◆ Task brief
Where a line holds the word "only", copy it from the records.
*** Opening Supplied data ***
-- pv_equiv track=rewrite | github.com/Lospub/-Computational-Cryptography | IMC and Vegenere/test.py | getPossibleSubSequences
-- ===== SOURCE A (Python) =====
-- LETTERS = 'ABCDEFGHIJKLMNOPQRSTUVWXYZ'
--
-- def getPossibleSubSequences(message):
-- #function:
-- #           get possible sequences for each letter
-- #parameter (message):
-- #           given a letter message
-- #return:
-- #           a list of possible ciphers by each letter.
--     messages = []
--     for key in range(len(LETTERS)):
--         text = ''
--         for c in message:
--             idx = LETTERS.find(c)
--             text += LETTERS[(idx - key) % 26]     #shiff left
--         messages.append(text)
--     return messages
-- ===== SOURCE B (Python) =====
-- LETTERS = 'ABCDEFGHIJKLMNOPQRSTUVWXYZ'
--
-- def getPossibleSubSequences(message):
--     # One pass over the message filling 26 buffers (one per key),
--     # computing LETTERS.find(c) once per character instead of 26 times.
--     bufs = [[] for _ in range(26)]
--     for c in message:
--         idx = LETTERS.find(c)
--         for key, buf in enumerate(bufs):
--             buf.append(LETTERS[(idx - key) % 26])
--     return [''.join(b) for b in bufs]
-- ===== Notes on version B (the rewrite author's own statement) =====
-- stated objective: alternative
-- what changed: Transposed the loops: instead of 26 full rescans of the message (one per key), B makes a single pass over the message, computes LETTERS.find(c) once per character, and appends the shifted letter to each of 26 per-key buffers, joining them at the end.
import Mathlib
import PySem

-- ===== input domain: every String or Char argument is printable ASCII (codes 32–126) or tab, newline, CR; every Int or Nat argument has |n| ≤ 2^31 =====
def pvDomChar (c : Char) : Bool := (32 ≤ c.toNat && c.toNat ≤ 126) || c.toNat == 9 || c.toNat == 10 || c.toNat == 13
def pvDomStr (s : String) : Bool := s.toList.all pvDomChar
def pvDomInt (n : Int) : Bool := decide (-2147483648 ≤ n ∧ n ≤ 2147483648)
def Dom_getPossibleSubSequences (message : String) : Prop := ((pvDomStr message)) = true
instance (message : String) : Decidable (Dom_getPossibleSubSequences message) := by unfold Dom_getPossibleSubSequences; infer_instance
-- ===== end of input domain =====

-- B replaces A's 26 rescans of the message by one pass that fills 26 per-key buffers
-- (one LETTERS.find per character instead of 26); same results, proved equal on all inputs.

def gpsLetters : List Char := "ABCDEFGHIJKLMNOPQRSTUVWXYZ".toList

-- LETTERS[(idx - key) % 26], the shifted letter both Pythons compute
def gpsShift (idx key : Int) : List Char :=
  (PySem.List.pyGet? gpsLetters (PySem.Int.mod (idx - key) 26)).toList

-- ===== PORT A =====
def getPossibleSubSequences (message : String) : List String :=
  (PySem.List.pyRange 0 26 1).foldl
    (fun messages key =>
      messages ++ [String.mk (message.toList.foldl
        (fun text c => text ++ gpsShift (PySem.Chars.find gpsLetters [c]) key)
        [])])
    []

-- ===== PORT B =====
def getPossibleSubSequences_alt (message : String) : List String :=
  let bufs0 : List (List Char) := (List.range 26).map (fun _ => [])
  let bufs := message.toList.foldl
    (fun bufs c =>
      (PySem.List.enumerate bufs).map
        (fun kb => kb.2 ++ gpsShift (PySem.Chars.find gpsLetters [c]) kb.1))
    bufs0
  bufs.map String.mk

-- ===== PRECONDITION & SPEC =====
def Spec_getPossibleSubSequences (message : String) (out : List String) : Prop := out = getPossibleSubSequences_alt message
instance (message : String) (out : List String) : Decidable (Spec_getPossibleSubSequences message out) := by unfold Spec_getPossibleSubSequences; infer_instance

-- ===== CLAIM (what is proved, stated in full; the proofs are below) =====
def Claim_equal_getPossibleSubSequences : Prop := ∀ (message : String), Dom_getPossibleSubSequences message → Spec_getPossibleSubSequences message (getPossibleSubSequences message)

-- ===== LEMMAS AND PROOFS =====

theorem foldl_append_singleton {α β : Type} (F : α → β) :
    ∀ (l : List α) (acc : List β),
      l.foldl (fun ms k => ms ++ [F k]) acc = acc ++ l.map F := by
  intro l
  induction l with
  | nil => intro acc; simp
  | cons x xs ih => intro acc; simp [List.foldl, ih]

theorem enum_map_range (n : Nat) (h : Int → List Char → List Char) :
    ∀ (s : Int) (f : Nat → List Char),
      (PySem.List.enumerate ((List.range n).map f) s).map (fun kb => h kb.1 kb.2)
        = (List.range n).map (fun (k : Nat) => h (s + (k : Int)) (f k)) := by
  induction n with
  | zero => intro s f; simp [PySem.List.enumerate_nil]
  | succ m ih =>
      intro s f
      rw [List.range_succ_eq_map]
      simp only [List.map_cons, List.map_map, PySem.List.enumerate_cons]
      rw [show List.map (f ∘ Nat.succ) (List.range m) = List.map (fun k => f (k + 1)) (List.range m) from rfl]
      rw [ih (s + 1) (fun k => f (k + 1))]
      simp only [Nat.cast_zero, add_zero]
      refine congrArg (h s (f 0) :: ·) ?_
      apply List.map_congr_left
      intro k hk
      simp only [Function.comp]
      push_cast
      ring_nf
      congr 1
      · congr 1
        omega

theorem bufs_invariant (cs : List Char) :
    ∀ (n : Nat) (f : Nat → List Char),
      cs.foldl
        (fun bufs c =>
          (PySem.List.enumerate bufs).map
            (fun kb => kb.2 ++ gpsShift (PySem.Chars.find gpsLetters [c]) kb.1))
        ((List.range n).map f)
      = (List.range n).map
          (fun k => f k ++ cs.flatMap (fun c => gpsShift (PySem.Chars.find gpsLetters [c]) (k : Int))) := by
  induction cs with
  | nil => intro n f; simp
  | cons c cs ih =>
      intro n f
      simp only [List.foldl]
      rw [enum_map_range n (fun k b => b ++ gpsShift (PySem.Chars.find gpsLetters [c]) k) 0 f]
      simp only [zero_add]
      rw [ih n (fun k => f k ++ gpsShift (PySem.Chars.find gpsLetters [c]) (k : Int))]
      simp [List.flatMap_cons, List.append_assoc]

-- ===== VERDICT (by name: the statement is the Claim_ definition above) =====
theorem getPossibleSubSequences_spec : Claim_equal_getPossibleSubSequences := by
  unfold Claim_equal_getPossibleSubSequences Spec_getPossibleSubSequences
  intro message _
  unfold getPossibleSubSequences getPossibleSubSequences_alt
  rw [foldl_append_singleton
        (fun key => String.mk (message.toList.foldl
          (fun text c => text ++ gpsShift (PySem.Chars.find gpsLetters [c]) key) []))]
  dsimp only
  rw [bufs_invariant message.toList 26 (fun _ => [])]
  rw [PySem.List.pyRange_one]
  simp only [List.nil_append, List.map_map]
  norm_num
  apply List.map_congr_left
  intro k hk
  simp only [Function.comp]
  simp [List.flatMap_def]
*** Closing Supplied data ***
◆ Task result
      simp only [List.map_cons, List.map_map, PySem.List.enumerate_cons]
      simp only [Nat.cast_zero, add_zero]
      simp only [Function.comp]
      simp only [List.foldl]
      simp only [zero_add]
  dsimp only
  simp only [List.nil_append, List.map_map]
  simp only [Function.comp]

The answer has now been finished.